Unique health impacts of pesticides on women
Extent of information to women about pesticides increases understanding of impacts of use and increases agricultural practices and consumer habits which reduce exposures.

When women are exposed, so too are children through women’s breastmilk contamination and because women play an important role in educating children. Women are also often the ones responsible when other family members are impacted by illnesses due to pesticide exposure.

Several of the recommendations in Agenda 21 relate to women and pesticide use. In Chapter 14, there are recommendations that there should be increased public awareness of sustainable agriculture in women’s groups, that governments should disseminate to farming households more information involving "reduced use of agricultural chemicals" and train women’s groups, farmers and extension agents in alternative non chemical ways of controlling pests are of significance. Economic considerations must be taken into account related to the costs to women of health problems due to exposures to pesticides both for themselves and the family as well as the issues of women as consumers of pesticide products.

 

B. Patterns of Use:

Women now play a significant role in the agricultural labor force worldwide. The United Nations reports that nearly 80% of economically active women in sub-Saharan African and at least half in Asia, other than western Asia, are now working in agriculture. In Latin America and the Caribbean and in developed countries, these numbers are much lower. In the United States for example, women make up 19% of the agricultural work force, according to the Census of Agriculture. Other sources indicate that there were 128,170 women farm operators in the US in 1978 (5% of all farmers were women). Women farmers working as partners in farming operations are often undercounted because usually the husband is considered the main operator. (2, 3, 4)

With more than 500,000 kg of approximately 600 different pesticide chemicals applied annually in the US, and approximately 2.5 million tons applied throughout the world , women farmers and workers frequently are exposed to dangerous pesticides directly when working as pesticide applicators, or indirectly during harvesting, planting and soil preparation. The ILO has shown that agricultural workers run at least twice the risk of dying on the job as workers in other sectors reporting that tens of thousands of agricultural workers die each year, and millions suffer injuries, or are poisoned by chemicals. In addition, agriculture mortality rates may be underreported and have remained consistently high in the last decade, in contrast to other dangerous occupations, where fatal accident rates have decreased. While it is known that most farmworkers are routinely exposed to pesticides, relatively few studies have analyzed specific farm activities to pinpoint the extent of exposure by gender. The ILO does point out that the share of women in agricultural employment world wide is growing in recent years, mainly due to the migration of men to urban centers seeking better opportunities. With women now accounting for 43% of the total workforce in agriculture, it is clear that exposures to pesticides is growing.
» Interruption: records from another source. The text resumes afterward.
-- pv_equiv track=rewrite | github.com/L-cloud/coding_test | programmers/2019_kakao_internship_징검다리건너기.py | solution
-- ===== SOURCE A (Python) =====
-- def solution(stones, k):
--     start , end = 0 , max(stones)
--     mid = (start + end) // 2
--     big = False # 건너버린 인원이 더 큰가
--     while start <= end:
--         tempt = [i - mid for i in stones]
--         chance = k
--         big = False
--         for s in tempt:
--             if s < 0:
--                 chance -= 1
--             else:
--                 chance = k
--             if chance <= 0:
--                 big = True
--                 break
--         if big:
--             end = mid - 1
--         else: # 실제 건널 수 있는 것보다 적게 건넘
--             start = mid + 1
--         mid = (start + end) // 2
--     return mid
-- ===== SOURCE B (Python) =====
-- def solution(stones, k):
--     hi = max(stones)
--     n = len(stones)
--     if k <= 0:
--         return -1            # no positive jump: nothing crosses at any level
--     if k > n:
--         return hi            # every stone can be jumped over; the best stone bounds the search
--     pre = []                 # pre[j] = max of stones over j's k-block up to j
--     for j, s in enumerate(stones):
--         pre.append(s if j % k == 0 else max(pre[-1], s))
--     suf = [0] * n            # suf[j] = max of stones from j to the end of j's k-block
--     for j in range(n - 1, -1, -1):
--         s = stones[j]
--         suf[j] = s if j % k == k - 1 or j == n - 1 else max(suf[j + 1], s)
--     best = min(max(suf[i], pre[i + k - 1]) for i in range(n - k + 1))
--     return max(-1, best)     # -1 = the 'nothing crosses' floor of the searched level range
-- ===== Notes on version B (the rewrite author's own statement) =====
-- stated objective: faster
-- what changed: Replaces A's binary search over [0, max(stones)] (each probe rescanning all stones with a consecutive-failure counter) by a direct O(n) block-decomposition sliding-window maximum: prefix and suffix maxima of k-aligned blocks give each window's maximum, and the answer is the minimum window maximum (clamped to A's -1 'nothing crosses' floor; degenerate k handled by two early returns).
-- intended difference: On all-negative stone lists (max <= -3, or max = -2 with k > len(stones)) A's while loop never runs and it returns the accidental precomputed midpoint max(stones)//2, while B returns the value consistent with its stated contract (-1 'nothing crosses', or max(stones) when k clears the whole list) - an equally valid choice on this unspecified, degenerate corner. — e.g. on solution([-4], 1): A returns -2, B returns -1
import Mathlib
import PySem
Women are exposed to pesticides not only through agricultural activities but also from exposures in the home, school, workplace and in public spaces. For example, women come into contact with pesticides through washing pesticide-soaked clothes and disposing of empty containers from family members. Some pesticides threaten not only the health of women agricultural workers, but also affect children because of teratogenic or embryo-toxic effects. In addition, domestic exposures can also be widespread due to non-agricultural pesticide use in many areas. For example, in the United States studies have found that approximately 75% of U.S. homes are being found to contain the pesticide chlordane in the breathable air. Over 5% of the homes built before March of 1988 have been found to have air levels of the pesticide chlordane above the "safe" level of 5 micrograms per cubic meter. (5) In general, pesticide use is growing, especially in the lawn care industry. In addition, pesticide residues have been found to remain in the daily diet on fruits and vegatables even after they have been washed, peeled, or cored.

In many countries, government extension agents and agrochemical company representatives address the issue of pesticide use in meetings where only men are present These meetings take place at times when women are busy caring for children, doing domestic chores and working in the fields. There is an implicit assumption that women are not concerned with these issues, especially since women have no decision-making power at this level. In many cases it is the husband who has the responsibility for buying pesticides at the cooperative, the market place or from the storekeeper and no information is passed between the husband and wife about safe use. Many pesticide products are not labeled; but even if they are, many women in rural areas are illiterate and would not be able to read the information. (6)

 

C. Health Effects:

Clearly pesticides pose health risks for women. In general, most pesticides have not been adequately tested for safety. Pesticide exposure is one of the most widely studied occupational risk factors, with the United Nations Environment Program estimating that accidental pesticide poisoning causes 20,000 deaths and 1 million cases of illness per year worldwide. (7) In general, data on pesticide poisoning is notoriously underestimated.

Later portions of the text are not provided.